### YOUR INSTRUCTIONS
Pick out all lines of the entries that include the word "hpre" and copy them.

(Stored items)
□ □ □ □ □ □ □

theorem pvFilterErase {α : Type} [BEq α] [LawfulBEq α] (p : α → Bool) (v : α) (hv : p v = false) :
    ∀ l : List α, (l.erase v).filter p = l.filter p := by
  intro l
  induction l with
  | nil => rfl
  | cons a l ih =>
    rw [List.erase_cons]
    by_cases h : a = v
    · subst h; simp [hv]
    · simp [h, List.filter_cons, ih]

theorem pvWhileRemoveGo_eq_filter :
    ∀ (n : Nat) (l : List (List Char)), l.length ≤ n →
      pvWhileRemoveGo n l = l.filter (fun r => !(r == [' ', ' ', ' '])) := by
  intro n
  induction n with
  | zero =>
    intro l hl
    have h : l = [] := List.eq_nil_of_length_eq_zero (Nat.le_zero.mp hl)
    subst h; rfl
  | succ n ih =>
    intro l hl
    by_cases hm : [' ', ' ', ' '] ∈ l
    · have hlen : (l.erase [' ', ' ', ' ']).length ≤ n := by
        have := List.length_erase_of_mem hm
        omega
      simp only [pvWhileRemoveGo, PySem.List.remove?_eq_some_erase l _ hm, ih _ hlen]
      exact pvFilterErase _ _ (by simp) _
    · simp only [pvWhileRemoveGo, (PySem.List.remove?_eq_none_iff l _).mpr hm]
      rw [List.filter_eq_self.mpr]
      intro a ha
      simp only [Bool.not_eq_true', beq_eq_false_iff_ne, ne_eq]
      intro h
      exact hm (h ▸ ha)

theorem pvWhileRemove_eq_filter (l : List (List Char)) :
    pvWhileRemove l = l.filter (fun r => !(r == [' ', ' ', ' '])) :=
  pvWhileRemoveGo_eq_filter l.length l le_rfl

-- the inner `for i in range(len(patterns))` loop, which replaces each entry by f of itself, is a map
theorem pvInnerGen (f : List Char → List Char) :
    ∀ (rest done : List (List Char)),
      (PySem.List.pyRange (done.length : Int) ((done.length : Int) + (rest.length : Int)) 1).foldl
        (fun ps i => ps.set i.toNat (f ((PySem.List.pyGet? ps i).getD []))) (done ++ rest)
      = done ++ rest.map f := by
  intro rest
  induction rest with
  | nil =>
    intro done
    rw [PySem.List.pyRange_one_eq_nil (by simp)]
    simp
  | cons r rest ih =>
    intro done
    rw [PySem.List.pyRange_one_cons (by push_cast [List.length_cons]; omega)]
    simp only [List.foldl_cons]
    rw [PySem.List.pyGet?_append_length]
    simp only [Option.getD_some]
    have hset : (done ++ r :: rest).set ((done.length : Int)).toNat (f r) = (done ++ [f r]) ++ rest := by
      rw [List.set_append]
      simp
    rw [hset]
    have h2 := ih (done ++ [f r])
    have e : ((done ++ [f r]).length : Int) = (done.length : Int) + 1 := by simp
    rw [e] at h2
    have e2 : (done.length : Int) + 1 + (rest.length : Int) = (done.length : Int) + ((r :: rest).length : Int) := by
      push_cast [List.length_cons]; ring
    rw [e2] at h2
    simp only [List.map_cons]
    simpa [List.append_assoc] using h2

theorem pvInner0 (f : List Char → List Char) (pats : List (List Char)) :
    (PySem.List.pyRange 0 (pats.length : Int) 1).foldl
      (fun ps i => ps.set i.toNat (f ((PySem.List.pyGet? ps i).getD []))) pats
    = pats.map f := by
  have := pvInnerGen f pats []
  simpa using this

-- per-row effect of A's column-removal loop
def pvRowProc (cols : List Int) (rem : Int) (lp : List Char) : List Char :=
  match cols with
  | [] => lp
  | c :: cs =>
      pvRowProc cs (rem + 1)
        ((PySem.List.remove? lp ((PySem.List.pyGet? lp (c - rem)).getD ' ')).getD lp)

theorem pvOuter (cols : List Int) :
    ∀ (K : List (List Char)) (j : Int),
      (cols.foldl
        (fun (st : List (List Char) × Int) column =>
          ((PySem.List.pyRange 0 (st.1.length : Int) 1).foldl
            (fun pats i =>
              pats.set i.toNat
                ((PySem.List.remove? ((PySem.List.pyGet? pats i).getD [])
                      ((PySem.List.pyGet? ((PySem.List.pyGet? pats i).getD []) (column - st.2)).getD ' ')).getD
                  ((PySem.List.pyGet? pats i).getD [])))
            st.1, st.2 + 1))
        (K, j)).1
      = K.map (pvRowProc cols j) := by
  induction cols with
  | nil => intro K j; simp [pvRowProc]
  | cons c cs ih =>
    intro K j
    simp only [List.foldl_cons]
    rw [pvInner0 (fun lp => (PySem.List.remove? lp ((PySem.List.pyGet? lp (c - j)).getD ' ')).getD lp) K]
    rw [ih _ (j + 1)]
    rw [List.map_map]
    rfl

def pvRows (p : List Char) : List (List Char) :=
  [PySem.List.slice p (some 0) (some 3), PySem.List.slice p (some 3) (some 6),
   PySem.List.slice p (some 6) (some 9)]

def pvKeptRows (p : List Char) : List (List Char) :=
  (pvRows p).filter (fun r => !(r == [' ', ' ', ' ']))

def pvColsA (p : List Char) : List Int :=
  (PySem.List.pyRange 0 3 1).filter
    (fun i => !(((pvKeptRows p).map (fun q => PySem.List.pyGet? q i == some ' ')).contains false))

def pvColsB (p : List Char) : List Int :=
  (PySem.List.pyRange 0 3 1).filter
    (fun c => (pvKeptRows p).any (fun row => !(PySem.List.pyGet? row c == some ' ')))

theorem pvA_eq (p : List Char) :
    pvPruneA p = (pvKeptRows p).map (fun lp => String.ofList (pvRowProc (pvColsA p) 0 lp)) := by
  unfold pvPruneA
  dsimp only
  rw [pvWhileRemove_eq_filter]
  rw [pvOuter]
  rw [List.map_map]
  rfl

theorem pvB_eq (p : List Char) :
    pvPruneB p = (pvKeptRows p).map
      (fun row => String.ofList ((pvColsB p).map (fun c => (PySem.List.pyGet? row c).getD ' '))) := rfl

theorem pvR3 : PySem.List.pyRange 0 3 1 = [0, 1, 2] := by decide

theorem pvNotContainsFalse (l : List (List Char)) (f : List Char → Bool) :
    (!((l.map f).contains false)) = l.all f := by
  induction l with
  | nil => rfl
  | cons a l ih => by_cases h : f a <;> simp_all

-- the space-at-column-i-in-every-kept-row test
def pvSp (p : List Char) (i : Int) : Bool :=
  (pvKeptRows p).all (fun q => PySem.List.pyGet? q i == some ' ')

theorem pvColsA_eq (p : List Char) : pvColsA p = [0, 1, 2].filter (pvSp p) := by
  rw [pvColsA, pvR3]
  congr 1
  funext i
  rw [pvNotContainsFalse]
  rfl

theorem pvColsB_eq (p : List Char) : pvColsB p = [0, 1, 2].filter (fun i => !(pvSp p i)) := by
  rw [pvColsB, pvR3]
  congr 1
  funext i
  rw [pvSp, ← List.not_all_eq_any_not]

-- per-row effect of the column-removal loop for each concrete set of removable columns
theorem pvRow_nil (r : List Char) : pvRowProc [] 0 r = r := rfl

theorem pvRow_0 (a b c : Char) (ha : a = ' ') : pvRowProc [0] 0 [a, b, c] = [b, c] := by
  subst ha
  simp [pvRowProc, PySem.List.remove?, PySem.List.pyGet?, PySem.List.pyIdx?,
    List.idxOf?, List.findIdx?, List.findIdx?.go]

theorem pvRow_1 (a b c : Char) (hb : b = ' ') : pvRowProc [1] 0 [a, b, c] = [a, c] := by
  subst hb
  by_cases ha : a = ' ' <;>
    simp_all [pvRowProc, PySem.List.remove?, PySem.List.pyGet?, PySem.List.pyIdx?,
      List.idxOf?, List.findIdx?, List.findIdx?.go]

theorem pvRow_2 (a b c : Char) (hc : c = ' ') (hno : ¬(a = ' ' ∧ ¬b = ' ')) :
    pvRowProc [2] 0 [a, b, c] = [a, b] := by
  subst hc
  by_cases ha : a = ' ' <;> by_cases hb : b = ' ' <;>
    simp_all [pvRowProc, PySem.List.remove?, PySem.List.pyGet?, PySem.List.pyIdx?,
      List.idxOf?, List.findIdx?, List.findIdx?.go]

theorem pvRow_01 (a b c : Char) (ha : a = ' ') (hb : b = ' ') :
    pvRowProc [0, 1] 0 [a, b, c] = [c] := by
  subst ha; subst hb
  simp [pvRowProc, PySem.List.remove?, PySem.List.pyGet?, PySem.List.pyIdx?,
    List.idxOf?, List.findIdx?, List.findIdx?.go]

theorem pvRow_02 (a b c : Char) (ha : a = ' ') (hc : c = ' ') :
    pvRowProc [0, 2] 0 [a, b, c] = [b] := by
  subst ha; subst hc
  by_cases hb : b = ' ' <;>
    simp_all [pvRowProc, PySem.List.remove?, PySem.List.pyGet?, PySem.List.pyIdx?,
      List.idxOf?, List.findIdx?, List.findIdx?.go]
-- pv_equiv track=rewrite | github.com/jhouse01/Assignment4 | timed_challenge.py | insert_after_value
-- ===== SOURCE A (Python) =====
-- def insert_after_value(lst, target, new_value):
--     """
--     Inserts new_value immediately after the first occurrence of target.
--     Returns a new list. Raises TypeError with a specific message if:
--     - input is not a list, or
--     - target is not found in the list.
--     """
--     if not isinstance(lst, list):
--         raise TypeError("Input must be a list.")
--
--     result = []
--     inserted = False
--
--     for item in lst:
--         result.append(item)
--         if item == target and not inserted:
--             result.append(new_value)
--             inserted = True
--
--     if not inserted:
--         # target not found — include actual list in the message
--         raise TypeError(f"{lst} (target not found)")
--
--     return result
-- ===== SOURCE B (Python) =====
-- def insert_after_value(lst, target, new_value):
--     if not isinstance(lst, list):
--         raise TypeError("Input must be a list.")
--     try:
--         i = lst.index(target)
--     except ValueError:
--         raise TypeError(f"{lst} (target not found)")
--     return lst[:i + 1] + [new_value] + lst[i + 1:]
-- ===== Notes on version B (the rewrite author's own statement) =====
-- stated objective: idiomatic
-- what changed: Replaces the append loop with an 'inserted' flag by lst.index plus slice concatenation around the first occurrence.
import Mathlib
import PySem

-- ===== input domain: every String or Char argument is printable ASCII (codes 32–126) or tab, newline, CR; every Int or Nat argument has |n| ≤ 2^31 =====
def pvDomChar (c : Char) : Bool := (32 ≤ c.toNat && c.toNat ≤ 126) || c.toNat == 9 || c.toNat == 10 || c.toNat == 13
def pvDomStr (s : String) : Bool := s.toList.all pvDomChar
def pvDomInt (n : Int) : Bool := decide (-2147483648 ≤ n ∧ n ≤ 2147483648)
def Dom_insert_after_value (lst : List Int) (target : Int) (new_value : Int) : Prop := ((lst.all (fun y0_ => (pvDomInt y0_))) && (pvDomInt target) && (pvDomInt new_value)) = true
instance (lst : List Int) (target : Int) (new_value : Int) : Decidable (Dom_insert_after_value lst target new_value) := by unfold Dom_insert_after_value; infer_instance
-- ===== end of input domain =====

-- B replaces A's append loop with an 'inserted' flag by index + slice concatenation (idiomatic).


-- ===== PORT A =====
-- loop body: result.append(item); if item == target and not inserted: result.append(new_value); inserted = True
def iavStep (target new_value : Int) (acc : List Int × Bool) (item : Int) : List Int × Bool :=
  let r := acc.1 ++ [item]
  if item == target && !acc.2 then (r ++ [new_value], true) else (r, acc.2)

def insert_after_value (lst : List Int) (target : Int) (new_value : Int) : List Int :=
  let st := lst.foldl (iavStep target new_value) ([], false)
  -- if not st.2 Python raises TypeError (excluded by Pre_); the return value is st.1
  st.1

-- ===== PORT B =====
def insert_after_value_alt (lst : List Int) (target : Int) (new_value : Int) : List Int :=
  match PySem.List.index? lst target with
  | some i =>
      PySem.List.slice lst (some 0) (some ((i : Int) + 1)) ++ [new_value]
        ++ PySem.List.slice lst (some ((i : Int) + 1)) none
  | none => []  -- Python B raises TypeError here (excluded by Pre_)

-- ===== PRECONDITION & SPEC =====
-- Pre_ excludes exactly the inputs where A (and B) raise TypeError: target not in the list.
def Pre_insert_after_value (lst : List Int) (target : Int) (new_value : Int) : Prop :=
  target ∈ lst
instance (lst : List Int) (target : Int) (new_value : Int) : Decidable (Pre_insert_after_value lst target new_value) := by unfold Pre_insert_after_value; infer_instance
def pvWitness_insert_after_value : List Int × Int × Int := ([1, 2, 3], 2, 9)

def Spec_insert_after_value (lst : List Int) (target : Int) (new_value : Int) (out : List Int) : Prop := out = insert_after_value_alt lst target new_value
instance (lst : List Int) (target : Int) (new_value : Int) (out : List Int) : Decidable (Spec_insert_after_value lst target new_value out) := by unfold Spec_insert_after_value; infer_instance

-- ===== CLAIM (what is proved, stated in full; the proofs are below) =====
def Claim_equal_insert_after_value : Prop := ∀ (lst : List Int) (target : Int) (new_value : Int), Dom_insert_after_value lst target new_value → Pre_insert_after_value lst target new_value → Spec_insert_after_value lst target new_value (insert_after_value lst target new_value)

-- ===== LEMMAS AND PROOFS =====

theorem iavStep_true (target new_value x : Int) (acc : List Int) :
    iavStep target new_value (acc, true) x = (acc ++ [x], true) := by
  simp [iavStep]

theorem iavStep_false_eq (target new_value : Int) (acc : List Int) :
    iavStep target new_value (acc, false) target = (acc ++ [target] ++ [new_value], true) := by
  simp [iavStep]

theorem iavStep_false_ne (target new_value x : Int) (acc : List Int) (h : x ≠ target) :
    iavStep target new_value (acc, false) x = (acc ++ [x], false) := by
  simp [iavStep, h]

-- once inserted, the loop just appends the remaining items
theorem loop_inserted (lst : List Int) (target new_value : Int) (acc : List Int) :
    lst.foldl (iavStep target new_value) (acc, true) = (acc ++ lst, true) := by
  induction lst generalizing acc with
  | nil => simp
  | cons x xs ih => rw [List.foldl_cons, iavStep_true, ih]; simp

-- before insertion, the loop result is characterised by index?
theorem loop_not_inserted (lst : List Int) (target new_value : Int) (acc : List Int)
    (h : target ∈ lst) :
    ∃ i, PySem.List.index? lst target = some i ∧
      lst.foldl (iavStep target new_value) (acc, false)
      = (acc ++ lst.take (i + 1) ++ [new_value] ++ lst.drop (i + 1), true) := by
  induction lst generalizing acc with
  | nil => cases h
  | cons x xs ih =>
    by_cases hx : x = target
    · subst hx
      refine ⟨0, PySem.List.index?_cons_self .., ?_⟩
      rw [List.foldl_cons, iavStep_false_eq, loop_inserted]
      simp
    · have hmem : target ∈ xs := by
        rcases List.mem_cons.mp h with h1 | h1
        · exact absurd h1.symm hx
        · exact h1
      obtain ⟨i, hi, hfold⟩ := ih (acc ++ [x]) hmem
      refine ⟨i + 1, ?_, ?_⟩
      · rw [PySem.List.index?_cons_of_ne xs hx, hi]; rfl
      · rw [List.foldl_cons, iavStep_false_ne target new_value x acc hx, hfold]
        simp

-- ===== VERDICT (by name: the statement is the Claim_ definition above) =====
theorem insert_after_value_spec : Claim_equal_insert_after_value := by
  intro lst target new_value _ hpre
  obtain ⟨i, hi, hfold⟩ := loop_not_inserted lst target new_value [] hpre
  simp only [Spec_insert_after_value, insert_after_value, insert_after_value_alt, hi, hfold]
  have h1 : ((i : Int) + 1) = ((i + 1 : Nat) : Int) := by push_cast; ring
  rw [h1, PySem.List.slice_zero_start, PySem.List.slice_to_natCast,
    PySem.List.slice_from_natCast]
  simp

□ □ □ □ □ □ □

### SOLUTION TO THE PROBLEM
  intro lst target new_value _ hpre
  obtain ⟨i, hi, hfold⟩ := loop_not_inserted lst target new_value [] hpre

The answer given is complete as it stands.